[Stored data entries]
◆ ◆ ◆ ◆ ◆

theorem dispatch_eq (c p : List String) (h2 : 2 ≤ c.length)
    (hpre : Pre_detect_strategy c p) :
    detect_strategy c p = detect_strategy_alt c p := by
  have h0 : (c.length == 0) = false := beq_eq_false_iff_ne.mpr (by omega)
  have h1 : (c.length == 1) = false := beq_eq_false_iff_ne.mpr (by omega)
  simp only [detect_strategy, detect_strategy_alt, h0, h1, Bool.false_eq_true, if_false]
  -- shorthand facts
  have hne : c ≠ [] := by intro h; subst h; simp at h2
  have hFle : c.findIdx (fun x => x != "cooperate") ≤ c.length := List.findIdx_le_length
  have hDle : c.findIdx (fun x => x == "defect") ≤ c.length := List.findIdx_le_length
  have hst1 : (bLoop p p.length c.length c 0 (c.length, c.length, -1, true)).1
      = c.findIdx (fun x => x != "cooperate") := by
    rw [bLoop_fnc p p.length c.length c 0 _ _ _ _ (by omega)]
    split_ifs with hh hh' <;> omega
  have hst2 : (bLoop p p.length c.length c 0 (c.length, c.length, -1, true)).2.1
      = c.findIdx (fun x => x == "defect") := by
    rw [bLoop_fd p p.length c.length c 0 _ _ _ _ (by omega)]
    split_ifs with hh hh' <;> omega
  have hlnd : ∀ k : Nat, ((bLoop p p.length c.length c 0 (c.length, c.length, -1, true)).2.2.1 < (k : Int)) ↔
      (c.drop k).all (fun x => x == "defect") = true := by
    intro k
    rw [bLoop_lnd p p.length c.length c 0 _ _ _ _ k (by norm_num)]
    constructor
    · exact fun h => by simpa using h.2
    · exact fun h => ⟨by omega, by simpa using h⟩
  have hmir : (bLoop p p.length c.length c 0 (c.length, c.length, -1, true)).2.2.2 = true ↔
      ∀ j, j < c.length → 1 ≤ j → (j - 1 < p.length ∧ c.getD j "" = p.getD (j - 1) "") := by
    rw [bLoop_mir]
    simp only [true_and, Nat.zero_add]
  have bPartnerLoop_eq : ∀ (l : List String) (j : Nat),
      bPartnerLoop c.length l j = if l.findIdx (fun x => x == "defect") < l.length then j + l.findIdx (fun x => x == "defect") else c.length := by
    intro l
    induction l with
    | nil => intro j; simp [bPartnerLoop]
    | cons x xs ih =>
      intro j
      by_cases h : (x == "defect")
      · simp [bPartnerLoop, h, List.findIdx_cons]
      · simp only [bPartnerLoop, h, if_false, Bool.false_eq_true, ih, List.findIdx_cons,
          cond_false, List.length_cons]
        by_cases h2 : xs.findIdx (fun x => x == "defect") < xs.length
        · have h3 : xs.findIdx (fun x => x == "defect") + 1 < xs.length + 1 := by omega
          simp [h2, h3]; omega
        · have h3 : ¬ (xs.findIdx (fun x => x == "defect") + 1 < xs.length + 1) := by omega
          simp [h2, h3]
  have hpfdA : aFirstIdx (fun c => c == "defect") c.length p 0 = bPartnerLoop c.length p 0 := by
    rw [aFirstIdx_eq, bPartnerLoop_eq]
  have hac : (c.all fun x => x == "cooperate") = true ↔ c.findIdx (fun x => x != "cooperate") = c.length := by
    rw [List.findIdx_eq_length, List.all_eq_true]
    simp
  have hbeq : ∀ a b : Bool, (a = true ↔ b = true) → a = b := fun a b h => Bool.coe_iff_coe.mp h
  set st := bLoop p p.length c.length c 0 (c.length, c.length, -1, true) with hstdef
  -- branch 1: always_cooperate
  by_cases hAC : c.findIdx (fun x => x != "cooperate") = c.length
  · have eA : (c.all fun x => x == "cooperate") = true := hac.mpr hAC
    have eB : (st.1 == c.length) = true := by rw [hst1, hAC]; simp
    simp only [eA, eB, if_true]
  have eA1 : (c.all fun x => x == "cooperate") = false :=
    eq_false_of_ne_true (fun h => hAC (hac.mp h))
  have eB1 : (st.1 == c.length) = false := by
    rw [hst1]; exact beq_eq_false_iff_ne.mpr hAC
  simp only [eA1, eB1, Bool.false_eq_true, if_false]
  -- branch 2: always_defect
  by_cases hAD : (c.all fun x => x == "defect") = true
  · have eB : (decide (st.2.2.1 < 0)) = true := by
      rw [decide_eq_true_eq]
      exact_mod_cast (hlnd 0).mpr (by simpa using hAD)
    simp only [hAD, eB, if_true]
  have eA2 : (c.all fun x => x == "defect") = false := eq_false_of_ne_true hAD
  have eB2 : (decide (st.2.2.1 < 0)) = false := by
    rw [decide_eq_false_iff_not]
    intro h
    exact hAD ((hlnd 0).mp (by exact_mod_cast h))
  simp only [eA2, eB2, Bool.false_eq_true, if_false]
  -- the mirror value agrees whenever A's generator does not raise
  have hmeq : (c.getD 0 "" == "cooperate") = true ∨ (c.getD 0 "" == "defect") = true →
      (aMirror c p (List.range' 1 (c.length - 1))).getD false = st.2.2.2 := by
    intro hhead
    rcases hmm : aMirror c p (List.range' 1 (c.length - 1)) with _ | b
    · exfalso
      obtain ⟨hlen, hall⟩ := aMirror_none c p (c.length - 1) 1 (le_refl 1) hmm
      apply hpre
      refine ⟨h2, ?_, ?_, ?_, by omega, ?_⟩
      · rcases hhead with h | h
        · exact Or.inl (by simpa using h)
        · exact Or.inr (by simpa using h)
      · have hlt : c.findIdx (fun x => x != "cooperate") < c.length := by omega
        obtain ⟨x, hx, hpx⟩ := List.findIdx_lt_length.mp hlt
        exact ⟨x, hx, by simpa using hpx⟩
      · have : ¬ ∀ x ∈ c, (x == "defect") = true := by
          intro hax
          exact hAD (List.all_eq_true.mpr hax)
        rw [not_forall] at this
        obtain ⟨x, hx⟩ := this
        rw [Classical.not_imp] at hx
        exact ⟨x, hx.1, by simpa using hx.2⟩
      · intro i hi
        rw [List.mem_range'_1] at hi
        exact hall i (by rw [List.mem_range'_1]; omega) (by omega)
    · have hb := aMirror_some c p (List.range' 1 (c.length - 1))
        (fun i hi => by rw [List.mem_range'_1] at hi; omega) b hmm
      apply hbeq
      rw [Option.getD_some, hb, hmir]
      constructor
      · intro hall j hj hj1
        have := hall j (by rw [List.mem_range'_1]; omega)
        exact ⟨this.1, this.2⟩
      · intro hall i hi
        rw [List.mem_range'_1] at hi
        exact hall i (by omega) (by omega)
  -- branch 3: tit_for_tat
  by_cases hC0 : (c.getD 0 "" == "cooperate") = true
  · have e3 : (c.getD 0 "" == "cooperate" && (aMirror c p (List.range' 1 (c.length - 1))).getD false)
        = (c.getD 0 "" == "cooperate" && st.2.2.2) := by rw [hmeq (Or.inl hC0)]
    rw [e3]
    by_cases hM : (c.getD 0 "" == "cooperate" && st.2.2.2) = true
    · simp only [hM, if_true]
    have hM' := eq_false_of_ne_true hM
    simp only [hM', Bool.false_eq_true, if_false]
    -- stft guard is false on both sides: head is "cooperate", not "defect"
    have hC0d : (c.getD 0 "" == "defect") = false := by
      have := beq_iff_eq.mp hC0
      rw [beq_eq_false_iff_ne, this]
      decide
    simp only [hC0d, Bool.false_and, Bool.false_eq_true, if_false]
    exact tail_eq c p st.1 st.2.1 (bPartnerLoop c.length p 0) st.2.2.1 h2 hne hst1 (by rw [hst1]; exact hAC) hst2 hlnd hpfdA
  · have hC0' := eq_false_of_ne_true hC0
    simp only [hC0', Bool.false_and, Bool.false_eq_true, if_false]
    -- branch 4: suspicious_tit_for_tat
    by_cases hC0d : (c.getD 0 "" == "defect") = true
    · have e4 : (c.getD 0 "" == "defect" && (aMirror c p (List.range' 1 (c.length - 1))).getD false)
          = (c.getD 0 "" == "defect" && st.2.2.2) := by rw [hmeq (Or.inr hC0d)]
      rw [e4]
      by_cases hM : (c.getD 0 "" == "defect" && st.2.2.2) = true
      · simp only [hM, if_true]
      have hM' := eq_false_of_ne_true hM
      simp only [hM', Bool.false_eq_true, if_false]
      exact tail_eq c p st.1 st.2.1 (bPartnerLoop c.length p 0) st.2.2.1 h2 hne hst1 (by rw [hst1]; exact hAC) hst2 hlnd hpfdA
    · have hC0d' := eq_false_of_ne_true hC0d
      simp only [hC0d', Bool.false_and, Bool.false_eq_true, if_false]
      exact tail_eq c p st.1 st.2.1 (bPartnerLoop c.length p 0) st.2.2.1 h2 hne hst1 (by rw [hst1]; exact hAC) hst2 hlnd hpfdA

◆ ◆ ◆ ◆ ◆

• YOUR GOAL: Show every line of the data in which the word "hlnd" appears.

• OUTPUT BELOW:
  have hlnd : ∀ k : Nat, ((bLoop p p.length c.length c 0 (c.length, c.length, -1, true)).2.2.1 < (k : Int)) ↔
      exact_mod_cast (hlnd 0).mpr (by simpa using hAD)
    exact hAD ((hlnd 0).mp (by exact_mod_cast h))
    exact tail_eq c p st.1 st.2.1 (bPartnerLoop c.length p 0) st.2.2.1 h2 hne hst1 (by rw [hst1]; exact hAC) hst2 hlnd hpfdA
      exact tail_eq c p st.1 st.2.1 (bPartnerLoop c.length p 0) st.2.2.1 h2 hne hst1 (by rw [hst1]; exact hAC) hst2 hlnd hpfdA
      exact tail_eq c p st.1 st.2.1 (bPartnerLoop c.length p 0) st.2.2.1 h2 hne hst1 (by rw [hst1]; exact hAC) hst2 hlnd hpfdA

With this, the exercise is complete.